I do not know what I will remeber about today, the first authentically fall day of this year. Maybe nothing.

Wednesday, October 17, 2007

That poem I wrote that one time about rain.

Because it started raining on me while I was walking to class today:

I dreamt the sky wrenched open and left me covered,
A clean and tidy canvas where colors ran.
Hydrated. Saturated. Satisfied.
Form less defined-- hue more vivid still,
A comfort in the raw stillness.
Still- I shivered in distaste.
Embarassed and so flushed.
While thickly concealed,
In clearest paint--
Call attention.
Drip. Drop.

Tuesday, October 16, 2007

I've given up on counting. I hate math.

I think it is vital that I report to a this extremely read and praised journal that the pumpkin pie in The Main today was the worst thing I have ever experienced. First of all-- when I put my fork into it, it oozed water. When I tried to pick it up with my fork, it did not move from the plate. When I finally shoveled it into my mouth it immediately melted and turned into water. This is not a joke. My favorite gourd could be ruined forever.

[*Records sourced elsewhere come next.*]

-- pv_equiv track=rewrite | github.com/jcolinpatrick/kryptos | scripts/team/e_null_mask_crib_only.py | score_crib_partial_free
-- ===== SOURCE A (Python) =====
-- CRIB_ENE = "EASTNORTHEAST"
--
-- CRIB_BC = "BERLINCLOCK"
--
-- def score_crib_partial_free(plaintext: str) -> int:
--     """Count how many characters of each crib appear at the best offset.
--
--     Slide each crib across the plaintext and find the position with the most
--     character matches. Return total character hits across both cribs.
--     """
--     total = 0
--     for crib in [CRIB_ENE, CRIB_BC]:
--         best = 0
--         crib_len = len(crib)
--         for start in range(len(plaintext) - crib_len + 1):
--             hits = sum(1 for j in range(crib_len) if plaintext[start + j] == crib[j])
--             if hits > best:
--                 best = hits
--         total += best
--     return total
-- ===== SOURCE B (Python) =====
-- CRIB_ENE = "EASTNORTHEAST"
--
-- CRIB_BC = "BERLINCLOCK"
--
-- def score_crib_partial_free(plaintext: str) -> int:
--     """Count how many characters of each crib appear at the best offset.
--
--     Index-first formulation: build a table of positions per character once,
--     then for each crib accumulate matches per diagonal (offset = pos - j)
--     into an array of counters and take the largest counter.
--     """
--     positions = {}
--     for p, ch in enumerate(plaintext):
--         positions.setdefault(ch, []).append(p)
--     total = 0
--     for crib in [CRIB_ENE, CRIB_BC]:
--         n = len(plaintext) - len(crib) + 1
--         counts = [0] * n
--         for j, c in enumerate(crib):
--             for p in positions.get(c, []):
--                 s = p - j
--                 if 0 <= s < len(counts):
--                     counts[s] += 1
--         total += max(counts, default=0)
--     return total
-- ===== Notes on version B (the rewrite author's own statement) =====
-- stated objective: faster
-- what changed: Replaces A's offset-outer sliding scan (recomputing all m character comparisons at every offset) by a once-built character-to-positions table and per-diagonal (offset = position - crib index) counter accumulation into an array, finishing with a max over the counters.
import Mathlib
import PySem

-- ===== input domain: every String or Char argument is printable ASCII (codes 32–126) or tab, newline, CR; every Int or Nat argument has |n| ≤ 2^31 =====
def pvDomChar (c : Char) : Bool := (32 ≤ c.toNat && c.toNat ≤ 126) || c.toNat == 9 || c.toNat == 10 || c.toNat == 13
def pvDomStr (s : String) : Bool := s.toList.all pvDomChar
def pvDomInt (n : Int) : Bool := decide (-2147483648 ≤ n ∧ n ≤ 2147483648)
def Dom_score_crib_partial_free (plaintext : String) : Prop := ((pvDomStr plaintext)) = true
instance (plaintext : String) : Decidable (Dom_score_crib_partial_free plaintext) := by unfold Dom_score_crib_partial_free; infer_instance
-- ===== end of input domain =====

-- B replaces A's offset-outer sliding scan by a per-character position table and
-- per-diagonal counters: only positions whose character actually matches a crib letter are
-- visited (measurably faster in a timing run; same value proved for every input).

def CRIB_ENE : String := "EASTNORTHEAST"

def CRIB_BC : String := "BERLINCLOCK"

-- ===== PORT A =====
-- hits = sum(1 for j in range(crib_len) if plaintext[start + j] == crib[j])
def pvHitsA (pl cb : List Char) (start : Int) : Int :=
  (PySem.List.pyRange 0 (cb.length : Int) 1).foldl
    (fun acc j => if PySem.List.pyGet? pl (start + j) = PySem.List.pyGet? cb j then acc + 1 else acc) 0

-- for start in range(len(plaintext) - crib_len + 1): … running max with strict >
def pvBestA (pl cb : List Char) : Int :=
  (PySem.List.pyRange 0 ((pl.length : Int) - (cb.length : Int) + 1) 1).foldl
    (fun best start => if pvHitsA pl cb start > best then pvHitsA pl cb start else best) 0

def score_crib_partial_free (plaintext : String) : Int :=
  [CRIB_ENE, CRIB_BC].foldl (fun total cb => total + pvBestA plaintext.toList cb.toList) 0

-- ===== PORT B =====
-- positions.setdefault(ch, []).append(p)
def pvPositions (pl : List Char) : PySem.Dict Char (List Int) :=
  (PySem.List.enumerate pl 0).foldl
    (fun d pc => d.modify pc.2 [] (fun l => l ++ [pc.1])) PySem.Dict.empty

-- if 0 <= s < len(counts): counts[s] += 1
def pvBump (counts : List Int) (s : Int) : List Int :=
  if 0 ≤ s ∧ s < (counts.length : Int) then
    PySem.List.pySetD counts s (PySem.List.pyGetD counts s 0 + 1)
  else counts

-- counts = [0] * n; the two nested B loops
def pvCountsB (positions : PySem.Dict Char (List Int)) (pl cb : List Char) : List Int :=
  (PySem.List.enumerate cb 0).foldl
    (fun counts jc => (positions.getD jc.2 []).foldl (fun cs p => pvBump cs (p - jc.1)) counts)
    (List.replicate ((pl.length : Int) - (cb.length : Int) + 1).toNat 0)

def score_crib_partial_free_alt (plaintext : String) : Int :=
  let pl := plaintext.toList
  let positions := pvPositions pl
  [CRIB_ENE, CRIB_BC].foldl
    (fun total cb =>
      total + (PySem.List.max? (pvCountsB positions pl cb.toList) (fun x => x)).getD 0) 0

-- ===== PRECONDITION & SPEC =====
def Spec_score_crib_partial_free (plaintext : String) (out : Int) : Prop := out = score_crib_partial_free_alt plaintext
instance (plaintext : String) (out : Int) : Decidable (Spec_score_crib_partial_free plaintext out) := by unfold Spec_score_crib_partial_free; infer_instance

-- ===== CLAIM (what is proved, stated in full; the proofs are below) =====
def Claim_equal_score_crib_partial_free : Prop := ∀ (plaintext : String), Dom_score_crib_partial_free plaintext → Spec_score_crib_partial_free plaintext (score_crib_partial_free plaintext)

-- ===== LEMMAS AND PROOFS =====

-- the group-by-character position lists, as filter/map (proof-side view of pvPositions)
def pvPosList (pl : List Char) (c : Char) : List Int :=
  ((PySem.List.enumerate pl 0).filter (fun pc => pc.2 == c)).map (fun pc => pc.1)

theorem pv_getD_positions (pl : List Char) (c : Char) :
    (pvPositions pl).getD c [] = pvPosList pl c := by
  unfold pvPositions pvPosList
  have h : (PySem.List.enumerate pl 0).foldl
        (fun d pc => d.modify pc.2 [] (fun l => l ++ [pc.1])) PySem.Dict.empty
      = ((PySem.List.enumerate pl 0).map Prod.swap).foldl
        (fun d q => d.modify q.1 [] (fun l => l ++ [q.2])) PySem.Dict.empty := by
    rw [List.foldl_map]
    simp
  rw [h, PySem.Dict.getD_foldl_modify_append]
  simp [List.filter_map, List.map_map, Function.comp_def]

theorem pv_posList_nodup (pl : List Char) (c : Char) : (pvPosList pl c).Nodup := by
  unfold pvPosList
  have hsub : List.Sublist
      (((PySem.List.enumerate pl 0).filter (fun pc => pc.2 == c)).map (fun pc => pc.1))
      ((PySem.List.enumerate pl 0).map (fun pc => pc.1)) :=
    List.Sublist.map _ List.filter_sublist
  have hnd : ((PySem.List.enumerate pl 0).map (fun pc => pc.1)).Nodup := by
    rw [PySem.List.map_fst_enumerate]
    exact PySem.List.nodup_pyRange_one _ _
  exact hnd.sublist hsub

theorem pv_mem_posList (pl : List Char) (c : Char) (v : Int) (hv : 0 ≤ v) :
    v ∈ pvPosList pl c ↔ pl[v.toNat]? = some c := by
  unfold pvPosList
  simp only [List.mem_map, List.mem_filter, PySem.List.mem_enumerate_iff]
  constructor
  · rintro ⟨pc, ⟨⟨k, hk, rfl⟩, hc⟩, rfl⟩
    simp only [beq_iff_eq] at hc
    simp only [zero_add]
    have hkk : ((k : Int)).toNat = k := by omega
    rw [hkk, List.getElem?_eq_getElem hk, hc]
  · intro h
    have hvlen : v.toNat < pl.length := by
      by_contra hh
      rw [List.getElem?_eq_none (by omega)] at h
      simp at h
    refine ⟨((v.toNat : Int), pl[v.toNat]), ⟨⟨v.toNat, hvlen, by simp⟩, ?_⟩, by simp; omega⟩
    rw [List.getElem?_eq_getElem hvlen] at h
    simpa using (Option.some.inj h)

theorem pv_count_posList (pl : List Char) (c : Char) (v : Int) (hv : 0 ≤ v) :
    (pvPosList pl c).count v = if pl[v.toNat]? = some c then 1 else 0 := by
  by_cases hm : v ∈ pvPosList pl c
  · rw [List.count_eq_one_of_mem (pv_posList_nodup pl c) hm,
      if_pos ((pv_mem_posList pl c v hv).mp hm)]
  · rw [List.count_eq_zero_of_not_mem hm,
      if_neg (fun h => hm ((pv_mem_posList pl c v hv).mpr h))]

theorem pv_bump_length (cs : List Int) (s : Int) : (pvBump cs s).length = cs.length := by
  unfold pvBump
  split_ifs with h
  · exact PySem.List.length_pySetD _ _ _
  · rfl

theorem pv_bump_foldl_length (E : List Int) (cs : List Int) :
    (E.foldl pvBump cs).length = cs.length := by
  induction E generalizing cs with
  | nil => rfl
  | cons e E ih => rw [List.foldl_cons, ih, pv_bump_length]

theorem pv_bump_getD (cs : List Int) (e k : Int) (h0 : 0 ≤ k) (hk : k < (cs.length : Int)) :
    PySem.List.pyGetD (pvBump cs e) k 0
      = PySem.List.pyGetD cs k 0 + (if e = k then 1 else 0) := by
  have hlt : k.toNat < cs.length := by omega
  unfold pvBump
  split_ifs with hr he he
  · -- e in range, e = k
    subst he
    rw [PySem.List.pySetD_of_nonneg _ _ h0, PySem.List.pyGetD_of_nonneg _ _ h0,
      PySem.List.pyGetD_of_nonneg _ _ h0]
    simp [List.getD_eq_getElem?_getD, hlt]
  · -- e in range, e ≠ k
    rw [PySem.List.pySetD_of_nonneg _ _ hr.1, PySem.List.pyGetD_of_nonneg _ _ h0,
      PySem.List.pyGetD_of_nonneg _ _ h0]
    have hne : e.toNat ≠ k.toNat := by omega
    simp [List.getD_eq_getElem?_getD, hne]
  · -- e out of range but e = k: impossible
    exact absurd (he ▸ ⟨h0, hk⟩) hr
  · ring

theorem pv_bump_foldl_getD (E : List Int) (cs : List Int) (k : Int)
    (h0 : 0 ≤ k) (hk : k < (cs.length : Int)) :
    PySem.List.pyGetD (E.foldl pvBump cs) k 0
      = PySem.List.pyGetD cs k 0 + (E.count k : Int) := by
  induction E generalizing cs with
  | nil => simp
  | cons e E ih =>
    rw [List.foldl_cons, ih (pvBump cs e) (by rw [pv_bump_length cs e]; exact hk),
      pv_bump_getD cs e k h0 hk, List.count_cons]
    by_cases h : e = k
    · subst h
      simp only [beq_self_eq_true, if_true]
      push_cast
      ring
    · have hke : (e == k) = false := beq_eq_false_iff_ne.mpr h
      simp only [if_neg h, hke, Bool.false_eq_true, if_false, add_zero]

theorem pv_countsB_flat (pos : PySem.Dict Char (List Int)) (pl cb : List Char) :
    pvCountsB pos pl cb
      = ((PySem.List.enumerate cb 0).flatMap
          (fun jc => (pos.getD jc.2 []).map (fun p => p - jc.1))).foldl pvBump
        (List.replicate ((pl.length : Int) - (cb.length : Int) + 1).toNat 0) := by
  unfold pvCountsB
  rw [List.foldl_flatMap]
  simp only [List.foldl_map]

theorem pv_hits_countP (pl cb : List Char) (s : Int) :
    pvHitsA pl cb s
      = ((PySem.List.pyRange 0 (cb.length : Int) 1).countP
          (fun j => decide (PySem.List.pyGet? pl (s + j) = PySem.List.pyGet? cb j)) : Int) := by
  unfold pvHitsA
  rw [PySem.List.foldl_ite_add_one]
  ring

theorem pv_hits_nonneg (pl cb : List Char) (s : Int) : 0 ≤ pvHitsA pl cb s := by
  rw [pv_hits_countP]
  positivity

theorem pv_count_events (pl cb : List Char) (s : Int) (h0 : 0 ≤ s) :
    (((PySem.List.enumerate cb 0).flatMap
        (fun jc => ((pvPositions pl).getD jc.2 []).map (fun p => p - jc.1))).count s : Int)
      = pvHitsA pl cb s := by
  rw [List.count_flatMap, pv_hits_countP, PySem.List.enumerate_eq_map_pyRange cb 'A',
    List.map_map, ← PySem.List.sum_map_ite_one_zero
      (fun j => decide (PySem.List.pyGet? pl (s + j) = PySem.List.pyGet? cb j))]
  push_cast
  simp only [PySem.List.len_eq, List.map_map]
  congr 1
  apply List.map_congr_left
  intro j hj
  have hjr : 0 ≤ j ∧ j < (cb.length : Int) := by
    simpa using (PySem.List.mem_pyRange_one).mp hj
  have hjlen : j.toNat < cb.length := by omega
  simp only [Function.comp_apply]
  have h1 : List.count s (List.map (fun p => p - j)
      ((pvPositions pl).getD (PySem.List.pyGetD cb j 'A') []))
      = List.count (s + j) ((pvPositions pl).getD (PySem.List.pyGetD cb j 'A') []) := by
    have := List.count_map_of_injective
      ((pvPositions pl).getD (PySem.List.pyGetD cb j 'A') [])
      (fun p => p - j) sub_left_injective (s + j)
    simpa using this
  rw [h1, pv_getD_positions, pv_count_posList pl _ (s + j) (by omega)]
  have h2 : PySem.List.pyGetD cb j 'A' = cb[j.toNat] := by
    rw [PySem.List.pyGetD_of_nonneg _ _ hjr.1, List.getD_eq_getElem _ _ hjlen]
  have h3 : PySem.List.pyGet? cb j = some cb[j.toNat] := by
    rw [PySem.List.pyGet?_of_nonneg _ hjr.1, List.getElem?_eq_getElem hjlen]
  have h4 : PySem.List.pyGet? pl (s + j) = pl[(s + j).toNat]? := by
    rw [PySem.List.pyGet?_of_nonneg _ (by omega)]
  rw [h2, h3, h4]
  simp

theorem pv_counts_eq_map (pl cb : List Char) :
    pvCountsB (pvPositions pl) pl cb
      = (PySem.List.pyRange 0 ((pl.length : Int) - (cb.length : Int) + 1) 1).map
          (fun s => pvHitsA pl cb s) := by
  have hlen : (pvCountsB (pvPositions pl) pl cb).length
      = ((pl.length : Int) - (cb.length : Int) + 1).toNat := by
    rw [pv_countsB_flat, pv_bump_foldl_length, List.length_replicate]
  apply List.ext_getElem
  · rw [hlen, List.length_map, PySem.List.length_pyRange_one]
    simp
  · intro k h1 h2
    have hkn : (k : Int) < ((pl.length : Int) - (cb.length : Int) + 1) := by
      rw [hlen] at h1
      omega
    have hget : (pvCountsB (pvPositions pl) pl cb)[k]
        = PySem.List.pyGetD (pvCountsB (pvPositions pl) pl cb) (k : Int) 0 := by
      rw [PySem.List.pyGetD_natCast, List.getD_eq_getElem _ _ h1]
    rw [hget, pv_countsB_flat,
      pv_bump_foldl_getD _ _ _ (by omega) (by rw [List.length_replicate]; omega),
      pv_count_events pl cb (k : Int) (by omega)]
    have hrep : PySem.List.pyGetD
        (List.replicate ((pl.length : Int) - (cb.length : Int) + 1).toNat (0 : Int)) (k : Int) 0 = 0 := by
      rw [PySem.List.pyGetD_natCast]
      simp [List.getD_eq_getElem?_getD, List.getElem?_replicate]
      split_ifs <;> simp
    rw [hrep, List.getElem_map, PySem.List.getElem_pyRange_one]
    simp

theorem pv_max_foldl (l : List Int) (f : Int → Int) (hf : ∀ x ∈ l, 0 ≤ f x) :
    (PySem.List.max? (l.map f) (fun x => x)).getD 0
      = l.foldl (fun b x => if f x > b then f x else b) 0 := by
  cases l with
  | nil => simp [PySem.List.max?]
  | cons x t =>
    rw [List.map_cons, PySem.List.max?_id_cons, Option.getD_some, List.foldl_cons]
    have h0 : (if f x > 0 then f x else 0) = f x := by
      have := hf x List.mem_cons_self
      split_ifs <;> omega
    rw [h0, List.foldl_map]
    have hfun : (fun (b : Int) y => max b (f y)) = (fun b y => if f y > b then f y else b) := by
      funext b y
      rw [max_def]
      split_ifs <;> omega
    rw [hfun]

theorem pv_best_eq (pl cb : List Char) :
    pvBestA pl cb = (PySem.List.max? (pvCountsB (pvPositions pl) pl cb) (fun x => x)).getD 0 := by
  rw [pv_counts_eq_map, pv_max_foldl _ _ (fun x _ => pv_hits_nonneg pl cb x)]
  rfl

-- ===== VERDICT (by name: the statement is the Claim_ definition above) =====
theorem score_crib_partial_free_spec : Claim_equal_score_crib_partial_free := by
  intro plaintext _
  unfold Spec_score_crib_partial_free score_crib_partial_free score_crib_partial_free_alt
  simp only [List.foldl_cons, List.foldl_nil, pv_best_eq, zero_add]
lemma countFalse_map_lt (l : List (Int × Bool)) (cur : Int)
    (h : (PySem.Dict.mk l).get? cur = some false) :
    ((l.map (fun p => if p.1 = cur then (cur, true) else p)).filter (fun kv => !kv.2)).length
      < (l.filter (fun kv => !kv.2)).length := by
  induction l with
  | nil => simp [PySem.Dict.get?] at h
  | cons hd tl ih =>
    obtain ⟨k, v⟩ := hd
    rw [PySem.Dict.get?_mk_cons] at h
    by_cases hk : k = cur
    · simp only [hk, beq_self_eq_true, if_true, Option.some.injEq] at h
      have := countFalse_map_le tl cur
      simp [hk, h]
      omega
    · simp only [beq_iff_eq, hk, if_false] at h
      have := ih h
      cases v <;> simp [hk] <;> omega

lemma unvisited_insert_lt (vis : PySem.Dict Int Bool) (cur : Int)
    (h : vis.get? cur = some false) :
    unvisitedCount (vis.insert cur true) < unvisitedCount vis := by
  have hc : vis.contains cur = true := by
    rw [PySem.Dict.contains_eq_isSome_get?, h]; rfl
  unfold unvisitedCount
  rw [PySem.Dict.items_insert, if_pos hc]
  have := countFalse_map_lt vis.items cur (by cases vis; exact h)
  simpa [beq_iff_eq] using this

Wednesday, October 10, 2007

Day 235: A bottle of water.

My mouth was ridiculously dry all day today. While this is completely literal, it could be figurative too. Today was so lack-lustre and I hated every restless minute of it. There are of course a few hours of exception to the previous statment, but as an overarching generalization-- it is quite accurate.

Tuesday, October 9, 2007

Day 234: A dinosaur.

Today in a class the observation was made that our thoughts and opinions do indeed change. I do not believe the same as I did when I was ten years old. I still think dinosaurs are awesome, but I have found other passions in life. It was introspecitve for awhile, but then I just got caught up in this one thought:

I used to be in a club that drew pictures of weird dinosaurs we "invented." We then assigned each other new dinosaurs to be. As if this is not ridiculous enough . . . I was cool in fifth grade. I did things like this and I was popular. I am not even kidding. I did weird things like this and I was really cool.

Monday, October 8, 2007

We'll say 233 . . .ish.

I have yet again let time and committment elude me. I think it is a little funny that I do not manage to make an entry in this everyday. I used to be extremely devoted to my online journalings. However, I have been experiencing a journal writing drought not only electronically, but with my inkwell and scroll as well.

I could say it is because I have been busy. I could accredit my neglect to apathy. I could even invent an excuse involving alien abduction. However, all three of these are equally far from the truth. The reality is that I received an e-mail from the TCU English Department. The aforementioned e-mail included an invitation to enter TCU's Creative Writing Contest.

I thought this sounded utterly appealing so I decided I should enter. After looking over a few working drafts I already had in what could very loosely be considered "my portfolio", I decided that I find my writing poor and childish. I rarely read over my creative writing because I know I will find it insipid. I never let anyone else read it because I am worried they will agree. This is why I abandoned any dreams of being a writer because I fear criticism.

So I have been battling my own critical eye the past two weeks. The battle was so fierce that I stopped all writing (with the exception of academic, non-creative formats) so I could focus in on why I think I am so terrible. I still do not have an answer. The only quasi-answer I have formulated is . . . maybe I am not terrible. Perhaps I am simply a coward.

Then I remembered: I am a coward. I prefer maintaining the status quo to taking the risk that may cause me to fall flat on my face. This is a ridiculous way to live my life, especially in regards to something I am passionate about.

So come November 16th, I will be bold. I am going to submit some work and if it is terrible it will be terrific. I did win a poetry contest in 7th grade and my mom thinks I am a genius. Does this qualify me? Affirmative.